Most Congressional Interns are White, New Study Reveals

In news that won’t come as a surprise to many, a new study from a D.C.-based advocacy organization, Pay Our Interns has found that most young adults interning in congressional offices are white.

In a review of more than 8,500 pages of payroll data tracking interns who had paid positions between April and September of 2019, the organization found that individuals getting paid internships were overwhelmingly white. While 52% of undergraduates nationally identify as white, 76% of congressional interns were white, the group’s research showed. Black and Latinx students were especially underrecognized, comprising just 6.7 and 7.9% of paid Capitol Hill interns, respectively, the group said. 

The finding represented an ongoing problem in our nation’s capital, experts say.

“Congressional staffers aren’t as diverse as the nation they serve, and the problem starts with the lowly intern,” reported Jim Saksa of the congressional watchdog news tracker, Roll Call. “While interns rarely have much impact on lawmaking, they often go on to more important positions that can actually affect legislation.” 

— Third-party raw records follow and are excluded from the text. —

-- pv_equiv track=rewrite | github.com/therealkraus/learning | python/labs109.py | to_ordinal
-- ===== SOURCE A (Python) =====
-- def to_ordinal(seq):
--     seq_count = {}
--     ordinal_transformed = []
--     for s in seq:
--         seq_count.setdefault(s, 0)
--         seq_count[s] += 1
--         ordinal_transformed.append(seq_count[s])
--     return ordinal_transformed
-- ===== SOURCE B (Python) =====
-- def to_ordinal(seq):
--     lst = list(seq)
--     return [lst[:i + 1].count(lst[i]) for i in range(len(lst))]
-- ===== Notes on version B (the rewrite author's own statement) =====
-- stated objective: idiomatic
-- what changed: Replaces the maintained running-count dict with a per-index prefix rescan: each output is computed as lst[:i+1].count(lst[i]), no state carried between iterations.
import Mathlib
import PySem

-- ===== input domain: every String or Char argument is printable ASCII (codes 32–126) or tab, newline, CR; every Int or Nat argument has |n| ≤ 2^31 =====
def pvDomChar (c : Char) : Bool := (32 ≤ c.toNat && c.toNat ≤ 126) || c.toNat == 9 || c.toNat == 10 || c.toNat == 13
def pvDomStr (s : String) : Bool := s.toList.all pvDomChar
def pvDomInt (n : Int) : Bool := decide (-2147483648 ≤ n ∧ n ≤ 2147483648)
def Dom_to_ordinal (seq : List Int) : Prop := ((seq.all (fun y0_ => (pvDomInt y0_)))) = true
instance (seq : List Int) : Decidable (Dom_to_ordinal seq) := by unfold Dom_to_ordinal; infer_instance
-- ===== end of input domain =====

-- B replaces A's maintained running-count dict by an independent prefix rescan per index (idiomatic one-liner; same result, quadratic instead of linear).

-- ===== PORT A =====
-- A: one pass maintaining a counter dict, appending the updated count of each element.
def to_ordinal (seq : List Int) : List Int :=
  (seq.foldl
    (fun st s =>
      let d0 := st.1.setdefault s 0          -- seq_count.setdefault(s, 0)
      let d1 := d0.modify s 0 (fun x => x + 1)  -- seq_count[s] += 1
      (d1, st.2 ++ [d1.getD s 0]))           -- append(seq_count[s])
    ((PySem.Dict.empty : PySem.Dict Int Int), ([] : List Int))).2

-- ===== PORT B =====
-- B: [lst[:i+1].count(lst[i]) for i in range(len(lst))]
def to_ordinal_alt (seq : List Int) : List Int :=
  (PySem.List.pyRange 0 (seq.length : Int) 1).map
    (fun i => ((PySem.List.slice seq none (some (i + 1))).count (PySem.List.pyGetD seq i 0) : Int))

-- ===== PRECONDITION & SPEC =====
def Spec_to_ordinal (seq : List Int) (out : List Int) : Prop := out = to_ordinal_alt seq
instance (seq : List Int) (out : List Int) : Decidable (Spec_to_ordinal seq out) := by unfold Spec_to_ordinal; infer_instance

-- ===== CLAIM (what is proved, stated in full; the proofs are below) =====
def Claim_equal_to_ordinal : Prop := ∀ (seq : List Int), Dom_to_ordinal seq → Spec_to_ordinal seq (to_ordinal seq)

-- ===== LEMMAS AND PROOFS =====

-- The common value: running occurrence counts of `rest`, given the already-seen prefix `pre`.
def runCounts (pre rest : List Int) : List Int :=
  match rest with
  | [] => []
  | s :: t => ((pre.count s : Int) + 1) :: runCounts (pre ++ [s]) t

-- A's per-element dict update, characterised on lookups.
lemma stepD (d : PySem.Dict Int Int) (s v : Int) :
    ((d.setdefault s 0).modify s 0 (fun x => x + 1)).getD v 0 =
      if v = s then d.getD v 0 + 1 else d.getD v 0 := by
  have hsd : ∀ w, (d.setdefault s 0).getD w 0 = d.getD w 0 := by
    intro w
    by_cases h : d.contains s
    · rw [PySem.Dict.setdefault_of_contains d 0 h]
    · rw [PySem.Dict.setdefault_of_not_contains d 0 (by simpa using h)]
      rcases eq_or_ne w s with rfl | hw
      · rw [PySem.Dict.getD_insert_self,
          PySem.Dict.getD_of_not_contains d 0 (by simpa using h)]
      · rw [PySem.Dict.getD_insert_of_ne _ _ _ hw]
  rw [PySem.Dict.getD_modify, hsd s, hsd v]
  split_ifs with h
  · rw [h]
  · rfl

-- A's loop invariant: with a dict holding exactly the counts of `pre`, the loop on `rest` appends runCounts pre rest.
lemma loopA (rest : List Int) : ∀ (pre : List Int) (d : PySem.Dict Int Int) (acc : List Int),
    (∀ v, d.getD v 0 = (pre.count v : Int)) →
    (rest.foldl
      (fun st s =>
        let d0 := st.1.setdefault s 0
        let d1 := d0.modify s 0 (fun x => x + 1)
        (d1, st.2 ++ [d1.getD s 0]))
      (d, acc)).2 = acc ++ runCounts pre rest := by
  induction rest with
  | nil => intro pre d acc _; simp [runCounts]
  | cons s t ih =>
    intro pre d acc hinv
    simp only [List.foldl_cons]
    have hstep := stepD d s
    have hinv' : ∀ v, ((d.setdefault s 0).modify s 0 (fun x => x + 1)).getD v 0 =
        ((pre ++ [s]).count v : Int) := by
      intro v
      rw [hstep v, List.count_append]
      rcases eq_or_ne v s with rfl | hv
      · simp [hinv v]
      · simp [hinv v, hv, Ne.symm hv]
    rw [ih (pre ++ [s]) _ _ hinv', hstep s, hinv s]
    simp [runCounts, List.append_assoc]

-- B equals runCounts, generalised over the seen prefix.
lemma altGen (rest : List Int) : ∀ (pre : List Int),
    (List.range rest.length).map
      (fun k => (((pre ++ rest).take (pre.length + k + 1)).count ((pre ++ rest).getD (pre.length + k) 0) : Int))
      = runCounts pre rest := by
  induction rest with
  | nil => intro pre; simp [runCounts]
  | cons s t ih =>
    intro pre
    simp only [List.length_cons]
    rw [List.range_succ_eq_map, List.map_cons, List.map_map, runCounts]
    congr 1
    · have h1 : (pre ++ s :: t).take (pre.length + 0 + 1) = pre ++ [s] := by
        rw [Nat.add_zero]
        simp [List.take_append]
      have h2 : (pre ++ s :: t).getD (pre.length + 0) 0 = s := by
        simp [List.getD]
      rw [h1, h2, List.count_append]
      simp
    · rw [← ih (pre ++ [s])]
      apply List.map_congr_left
      intro k _
      have e1 : pre ++ s :: t = (pre ++ [s]) ++ t := by simp
      have e2 : pre.length + Nat.succ k = (pre ++ [s]).length + k := by
        simp [Nat.succ_eq_add_one]; omega
      simp only [Function.comp, e1, e2]

lemma alt_eq_runCounts (seq : List Int) : to_ordinal_alt seq = runCounts [] seq := by
  unfold to_ordinal_alt
  rw [PySem.List.pyRange_one, List.map_map, ← altGen seq []]
  apply List.map_congr_left
  intro k hk
  have hk' : k < seq.length := by simpa using hk
  have hz : (0 : Int) + (k : Int) = ((k : Nat) : Int) := by ring
  have hone : ((k : Int) + 1) = (((k + 1 : Nat)) : Int) := by push_cast; ring
  simp only [Function.comp, hz, hone, PySem.List.slice_to_natCast, PySem.List.pyGetD_natCast]
  simp [List.getD]

-- ===== VERDICT (by name: the statement is the Claim_ definition above) =====
theorem to_ordinal_spec : Claim_equal_to_ordinal := by
  intro seq _
  show to_ordinal seq = to_ordinal_alt seq
  rw [alt_eq_runCounts]
  unfold to_ordinal
  exact loopA seq [] PySem.Dict.empty []
    (by intro v; simp [PySem.Dict.getD_empty])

Carlos Mark Vera started the political intern advocacy group, Pay Our Interns in 2016 after his own experience working as an unpaid intern in D.C. And he has said he’s not shocked that the “pay-your-dues culture around unpaid internships makes it harder for poorer kids to get their feet in the door” — especially when studies show that, on average, Black and Latinx families have 15% to 20% less wealth than white families.

James Jones, a sociology professor at Rutgers University-Newark agrees. Jones worked with Pay Our Interns on the study and was the report’s main author.

“I’m not surprised that Congress is white-dominated, right from the top or the bottom,” he told Saksa.

According to Saksa, even though Democrats tend to hire more interns of color than Republicans, white members of congress mostly employ white interns, regardless of their political party. 

“We found 875 Black, brown, Asian American Pacific Islander and Native American interns that were paid,” Vera said. “That was not a thing a couple of years ago. So, there is progress being made.”

Jones said that while the improvement of inclusion efforts in recent years makes him hopeful, his and Vera’s findings indicate a clear need for improved data transparency and accountability within government offices and agencies.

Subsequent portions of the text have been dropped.